═════ Stored data

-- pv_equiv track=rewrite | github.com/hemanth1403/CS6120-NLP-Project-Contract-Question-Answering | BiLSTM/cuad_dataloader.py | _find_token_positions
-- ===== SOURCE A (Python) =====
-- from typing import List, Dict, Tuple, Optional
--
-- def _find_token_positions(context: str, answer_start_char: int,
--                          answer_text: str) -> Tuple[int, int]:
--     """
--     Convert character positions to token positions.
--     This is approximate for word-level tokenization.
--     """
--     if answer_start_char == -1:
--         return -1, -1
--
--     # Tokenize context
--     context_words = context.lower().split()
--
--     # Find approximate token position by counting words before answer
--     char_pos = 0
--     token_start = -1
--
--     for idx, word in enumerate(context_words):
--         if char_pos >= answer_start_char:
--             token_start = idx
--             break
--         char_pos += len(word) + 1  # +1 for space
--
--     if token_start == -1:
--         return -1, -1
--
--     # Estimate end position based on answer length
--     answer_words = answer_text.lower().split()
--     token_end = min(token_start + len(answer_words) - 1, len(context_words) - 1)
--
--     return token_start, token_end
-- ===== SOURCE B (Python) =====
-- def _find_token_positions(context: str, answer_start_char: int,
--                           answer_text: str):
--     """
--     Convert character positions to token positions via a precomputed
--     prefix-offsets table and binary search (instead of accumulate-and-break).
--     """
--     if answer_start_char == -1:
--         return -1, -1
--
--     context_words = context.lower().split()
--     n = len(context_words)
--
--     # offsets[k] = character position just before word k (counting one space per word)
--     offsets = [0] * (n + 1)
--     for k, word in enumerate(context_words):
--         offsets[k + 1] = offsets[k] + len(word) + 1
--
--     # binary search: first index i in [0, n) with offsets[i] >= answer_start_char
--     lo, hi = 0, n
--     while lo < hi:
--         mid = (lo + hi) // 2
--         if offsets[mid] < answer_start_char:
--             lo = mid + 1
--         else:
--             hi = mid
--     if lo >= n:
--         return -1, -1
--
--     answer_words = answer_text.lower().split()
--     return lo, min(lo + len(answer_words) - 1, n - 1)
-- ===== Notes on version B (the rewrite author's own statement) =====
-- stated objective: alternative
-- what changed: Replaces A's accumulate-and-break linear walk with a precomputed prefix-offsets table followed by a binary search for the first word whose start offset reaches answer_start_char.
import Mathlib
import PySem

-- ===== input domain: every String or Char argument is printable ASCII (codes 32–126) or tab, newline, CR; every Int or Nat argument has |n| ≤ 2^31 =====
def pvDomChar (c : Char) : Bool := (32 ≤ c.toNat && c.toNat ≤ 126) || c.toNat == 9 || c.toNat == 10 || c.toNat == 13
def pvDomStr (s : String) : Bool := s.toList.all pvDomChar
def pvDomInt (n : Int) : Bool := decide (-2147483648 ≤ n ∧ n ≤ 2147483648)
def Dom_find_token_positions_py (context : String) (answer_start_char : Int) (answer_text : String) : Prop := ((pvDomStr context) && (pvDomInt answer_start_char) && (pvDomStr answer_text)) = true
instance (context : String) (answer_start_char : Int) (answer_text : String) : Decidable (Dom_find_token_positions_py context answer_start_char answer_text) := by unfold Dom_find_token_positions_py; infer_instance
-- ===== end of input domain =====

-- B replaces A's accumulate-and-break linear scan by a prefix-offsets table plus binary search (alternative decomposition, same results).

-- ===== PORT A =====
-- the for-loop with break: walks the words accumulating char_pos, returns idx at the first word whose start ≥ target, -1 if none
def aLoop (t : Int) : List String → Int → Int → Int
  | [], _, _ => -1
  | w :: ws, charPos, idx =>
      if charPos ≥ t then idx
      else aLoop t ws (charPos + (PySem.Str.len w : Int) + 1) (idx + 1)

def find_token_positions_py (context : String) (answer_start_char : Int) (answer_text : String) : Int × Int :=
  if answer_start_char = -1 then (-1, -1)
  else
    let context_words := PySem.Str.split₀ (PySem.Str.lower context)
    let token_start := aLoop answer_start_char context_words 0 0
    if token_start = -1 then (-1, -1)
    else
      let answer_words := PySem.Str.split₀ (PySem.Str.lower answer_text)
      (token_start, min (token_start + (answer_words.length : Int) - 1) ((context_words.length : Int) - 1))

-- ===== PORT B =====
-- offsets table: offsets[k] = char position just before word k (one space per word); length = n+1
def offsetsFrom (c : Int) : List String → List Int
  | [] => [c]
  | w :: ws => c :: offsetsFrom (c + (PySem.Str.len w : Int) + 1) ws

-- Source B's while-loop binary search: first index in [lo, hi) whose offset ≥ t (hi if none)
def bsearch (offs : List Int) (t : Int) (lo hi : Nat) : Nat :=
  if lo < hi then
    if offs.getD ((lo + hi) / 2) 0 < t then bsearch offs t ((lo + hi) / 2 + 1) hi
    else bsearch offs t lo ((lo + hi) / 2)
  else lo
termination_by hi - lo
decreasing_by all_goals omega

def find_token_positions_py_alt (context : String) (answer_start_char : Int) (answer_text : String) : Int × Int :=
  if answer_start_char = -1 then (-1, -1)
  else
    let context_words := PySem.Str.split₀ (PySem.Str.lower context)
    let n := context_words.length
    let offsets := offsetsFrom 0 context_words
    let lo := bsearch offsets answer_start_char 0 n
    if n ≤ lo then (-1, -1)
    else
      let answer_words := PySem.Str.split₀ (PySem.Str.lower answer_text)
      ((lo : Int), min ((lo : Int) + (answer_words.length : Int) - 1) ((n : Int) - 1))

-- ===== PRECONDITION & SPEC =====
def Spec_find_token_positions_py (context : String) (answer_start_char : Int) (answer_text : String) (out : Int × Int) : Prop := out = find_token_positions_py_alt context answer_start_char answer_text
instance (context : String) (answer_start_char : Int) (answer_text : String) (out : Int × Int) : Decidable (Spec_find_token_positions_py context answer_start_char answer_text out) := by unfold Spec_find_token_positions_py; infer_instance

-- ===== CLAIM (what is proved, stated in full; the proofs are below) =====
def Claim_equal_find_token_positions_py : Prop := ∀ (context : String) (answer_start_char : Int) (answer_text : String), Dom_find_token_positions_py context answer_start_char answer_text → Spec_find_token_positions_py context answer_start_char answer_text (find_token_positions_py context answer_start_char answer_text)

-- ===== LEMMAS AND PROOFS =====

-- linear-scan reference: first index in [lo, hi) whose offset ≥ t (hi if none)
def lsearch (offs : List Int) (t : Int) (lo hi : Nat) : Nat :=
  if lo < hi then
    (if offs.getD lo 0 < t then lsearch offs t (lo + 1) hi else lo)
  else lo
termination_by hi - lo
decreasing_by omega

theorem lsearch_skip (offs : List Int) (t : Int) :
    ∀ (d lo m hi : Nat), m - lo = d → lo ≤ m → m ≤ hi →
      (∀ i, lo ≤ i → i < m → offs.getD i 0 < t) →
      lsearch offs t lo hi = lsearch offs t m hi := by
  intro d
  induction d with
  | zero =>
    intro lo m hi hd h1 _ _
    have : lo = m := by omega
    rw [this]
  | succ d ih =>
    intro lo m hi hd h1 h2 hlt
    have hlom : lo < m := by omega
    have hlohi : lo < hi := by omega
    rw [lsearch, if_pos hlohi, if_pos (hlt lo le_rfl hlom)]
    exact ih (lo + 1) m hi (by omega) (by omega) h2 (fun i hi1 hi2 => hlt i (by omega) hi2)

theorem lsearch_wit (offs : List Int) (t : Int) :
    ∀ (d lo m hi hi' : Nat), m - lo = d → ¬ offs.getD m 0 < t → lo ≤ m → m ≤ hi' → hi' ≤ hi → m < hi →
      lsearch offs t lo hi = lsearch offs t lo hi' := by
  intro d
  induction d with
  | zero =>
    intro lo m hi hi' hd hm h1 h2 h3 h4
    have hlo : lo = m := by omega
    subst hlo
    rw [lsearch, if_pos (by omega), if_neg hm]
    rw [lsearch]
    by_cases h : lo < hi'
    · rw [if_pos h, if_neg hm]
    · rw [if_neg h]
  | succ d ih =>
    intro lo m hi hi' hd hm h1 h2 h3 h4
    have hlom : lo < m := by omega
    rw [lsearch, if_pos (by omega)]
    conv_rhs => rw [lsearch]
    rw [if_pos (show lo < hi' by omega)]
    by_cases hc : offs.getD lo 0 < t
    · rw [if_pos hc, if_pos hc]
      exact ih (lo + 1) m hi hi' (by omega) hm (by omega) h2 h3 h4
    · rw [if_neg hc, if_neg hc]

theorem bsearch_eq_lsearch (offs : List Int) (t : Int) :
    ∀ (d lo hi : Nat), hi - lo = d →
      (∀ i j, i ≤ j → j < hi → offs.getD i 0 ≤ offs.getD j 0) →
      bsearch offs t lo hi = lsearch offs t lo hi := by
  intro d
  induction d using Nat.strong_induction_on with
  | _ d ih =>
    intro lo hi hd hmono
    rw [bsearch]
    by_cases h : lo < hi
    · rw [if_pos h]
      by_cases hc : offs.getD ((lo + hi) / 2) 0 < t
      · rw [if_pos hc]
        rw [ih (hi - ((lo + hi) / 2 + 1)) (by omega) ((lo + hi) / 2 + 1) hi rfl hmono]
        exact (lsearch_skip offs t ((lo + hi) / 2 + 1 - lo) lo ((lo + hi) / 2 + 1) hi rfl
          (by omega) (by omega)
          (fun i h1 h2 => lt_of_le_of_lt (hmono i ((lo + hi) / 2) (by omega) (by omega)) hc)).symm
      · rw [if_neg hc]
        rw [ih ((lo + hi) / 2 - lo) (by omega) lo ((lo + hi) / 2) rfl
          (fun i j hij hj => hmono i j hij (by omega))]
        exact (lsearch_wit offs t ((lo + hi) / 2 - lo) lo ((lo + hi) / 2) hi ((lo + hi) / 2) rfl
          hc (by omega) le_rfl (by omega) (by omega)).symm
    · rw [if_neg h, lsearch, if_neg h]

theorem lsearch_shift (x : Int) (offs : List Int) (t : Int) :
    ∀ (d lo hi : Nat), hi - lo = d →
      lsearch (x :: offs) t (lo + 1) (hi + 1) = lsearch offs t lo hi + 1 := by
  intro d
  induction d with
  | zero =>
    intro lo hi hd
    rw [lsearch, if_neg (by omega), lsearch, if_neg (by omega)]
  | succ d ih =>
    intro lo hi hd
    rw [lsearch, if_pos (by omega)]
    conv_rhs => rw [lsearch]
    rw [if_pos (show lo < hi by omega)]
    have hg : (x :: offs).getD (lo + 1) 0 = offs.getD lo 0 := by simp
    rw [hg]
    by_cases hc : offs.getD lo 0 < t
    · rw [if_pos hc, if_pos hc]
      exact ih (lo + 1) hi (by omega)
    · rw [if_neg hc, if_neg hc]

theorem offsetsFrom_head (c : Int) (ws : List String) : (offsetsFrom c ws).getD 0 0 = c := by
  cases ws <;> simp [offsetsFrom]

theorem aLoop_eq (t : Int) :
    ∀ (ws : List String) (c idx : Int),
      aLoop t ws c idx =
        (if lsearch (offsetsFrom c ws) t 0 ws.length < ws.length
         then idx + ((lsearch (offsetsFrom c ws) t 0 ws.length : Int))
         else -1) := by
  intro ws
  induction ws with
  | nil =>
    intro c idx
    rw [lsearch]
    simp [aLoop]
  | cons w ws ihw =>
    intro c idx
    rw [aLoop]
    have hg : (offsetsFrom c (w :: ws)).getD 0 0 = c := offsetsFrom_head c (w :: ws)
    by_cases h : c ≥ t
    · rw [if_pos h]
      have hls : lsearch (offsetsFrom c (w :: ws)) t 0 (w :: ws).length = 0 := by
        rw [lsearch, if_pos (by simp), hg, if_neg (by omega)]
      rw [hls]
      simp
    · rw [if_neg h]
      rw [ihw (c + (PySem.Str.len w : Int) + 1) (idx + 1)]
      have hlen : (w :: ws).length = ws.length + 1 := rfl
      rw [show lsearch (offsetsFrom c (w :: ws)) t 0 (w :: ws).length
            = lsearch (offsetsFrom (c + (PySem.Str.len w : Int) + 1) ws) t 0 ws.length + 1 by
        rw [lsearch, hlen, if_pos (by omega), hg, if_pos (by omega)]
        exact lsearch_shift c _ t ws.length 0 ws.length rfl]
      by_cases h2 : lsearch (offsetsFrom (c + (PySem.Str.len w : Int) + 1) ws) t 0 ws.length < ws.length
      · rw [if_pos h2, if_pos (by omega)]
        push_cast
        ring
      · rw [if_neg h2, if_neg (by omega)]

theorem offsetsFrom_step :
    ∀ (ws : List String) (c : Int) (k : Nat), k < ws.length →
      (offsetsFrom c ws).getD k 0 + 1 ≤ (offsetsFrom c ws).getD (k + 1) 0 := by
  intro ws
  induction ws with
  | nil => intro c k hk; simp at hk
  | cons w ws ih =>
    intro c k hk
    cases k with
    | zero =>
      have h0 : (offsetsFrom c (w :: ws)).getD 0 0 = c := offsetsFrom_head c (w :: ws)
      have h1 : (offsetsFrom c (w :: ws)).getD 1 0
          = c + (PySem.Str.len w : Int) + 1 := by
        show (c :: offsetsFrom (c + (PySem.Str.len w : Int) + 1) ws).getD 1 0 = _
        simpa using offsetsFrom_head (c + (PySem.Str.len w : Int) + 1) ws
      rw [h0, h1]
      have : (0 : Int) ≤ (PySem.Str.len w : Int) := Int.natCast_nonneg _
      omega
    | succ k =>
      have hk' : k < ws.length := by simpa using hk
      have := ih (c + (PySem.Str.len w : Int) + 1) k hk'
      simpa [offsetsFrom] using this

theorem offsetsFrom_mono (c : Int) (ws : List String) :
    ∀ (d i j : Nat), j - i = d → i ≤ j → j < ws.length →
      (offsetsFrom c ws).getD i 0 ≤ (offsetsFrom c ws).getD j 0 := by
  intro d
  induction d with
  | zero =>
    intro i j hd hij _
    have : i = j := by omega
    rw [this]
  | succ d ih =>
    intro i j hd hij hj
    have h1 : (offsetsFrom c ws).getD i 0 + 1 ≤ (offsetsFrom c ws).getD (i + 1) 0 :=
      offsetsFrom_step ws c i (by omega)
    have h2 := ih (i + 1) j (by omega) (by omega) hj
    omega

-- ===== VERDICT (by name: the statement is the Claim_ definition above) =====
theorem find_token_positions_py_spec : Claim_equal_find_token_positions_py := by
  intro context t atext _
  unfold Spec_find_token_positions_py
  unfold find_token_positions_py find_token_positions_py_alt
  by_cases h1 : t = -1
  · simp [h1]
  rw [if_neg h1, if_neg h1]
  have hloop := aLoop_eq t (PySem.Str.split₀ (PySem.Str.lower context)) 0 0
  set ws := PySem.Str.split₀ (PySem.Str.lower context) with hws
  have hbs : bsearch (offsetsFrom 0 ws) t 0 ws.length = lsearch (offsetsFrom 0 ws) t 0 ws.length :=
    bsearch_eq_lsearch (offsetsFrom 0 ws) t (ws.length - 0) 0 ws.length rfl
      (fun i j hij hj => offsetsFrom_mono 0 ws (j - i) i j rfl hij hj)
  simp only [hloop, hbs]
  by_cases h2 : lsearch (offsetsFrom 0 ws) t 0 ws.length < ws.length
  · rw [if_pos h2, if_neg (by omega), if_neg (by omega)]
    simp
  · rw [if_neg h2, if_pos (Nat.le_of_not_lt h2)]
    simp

══════════

• _Task prompt_: Copy every single line of the material above that holds "hlen".

• _Task result_:
      have hlen : (w :: ws).length = ws.length + 1 := rfl
        rw [lsearch, hlen, if_pos (by omega), hg, if_pos (by omega)]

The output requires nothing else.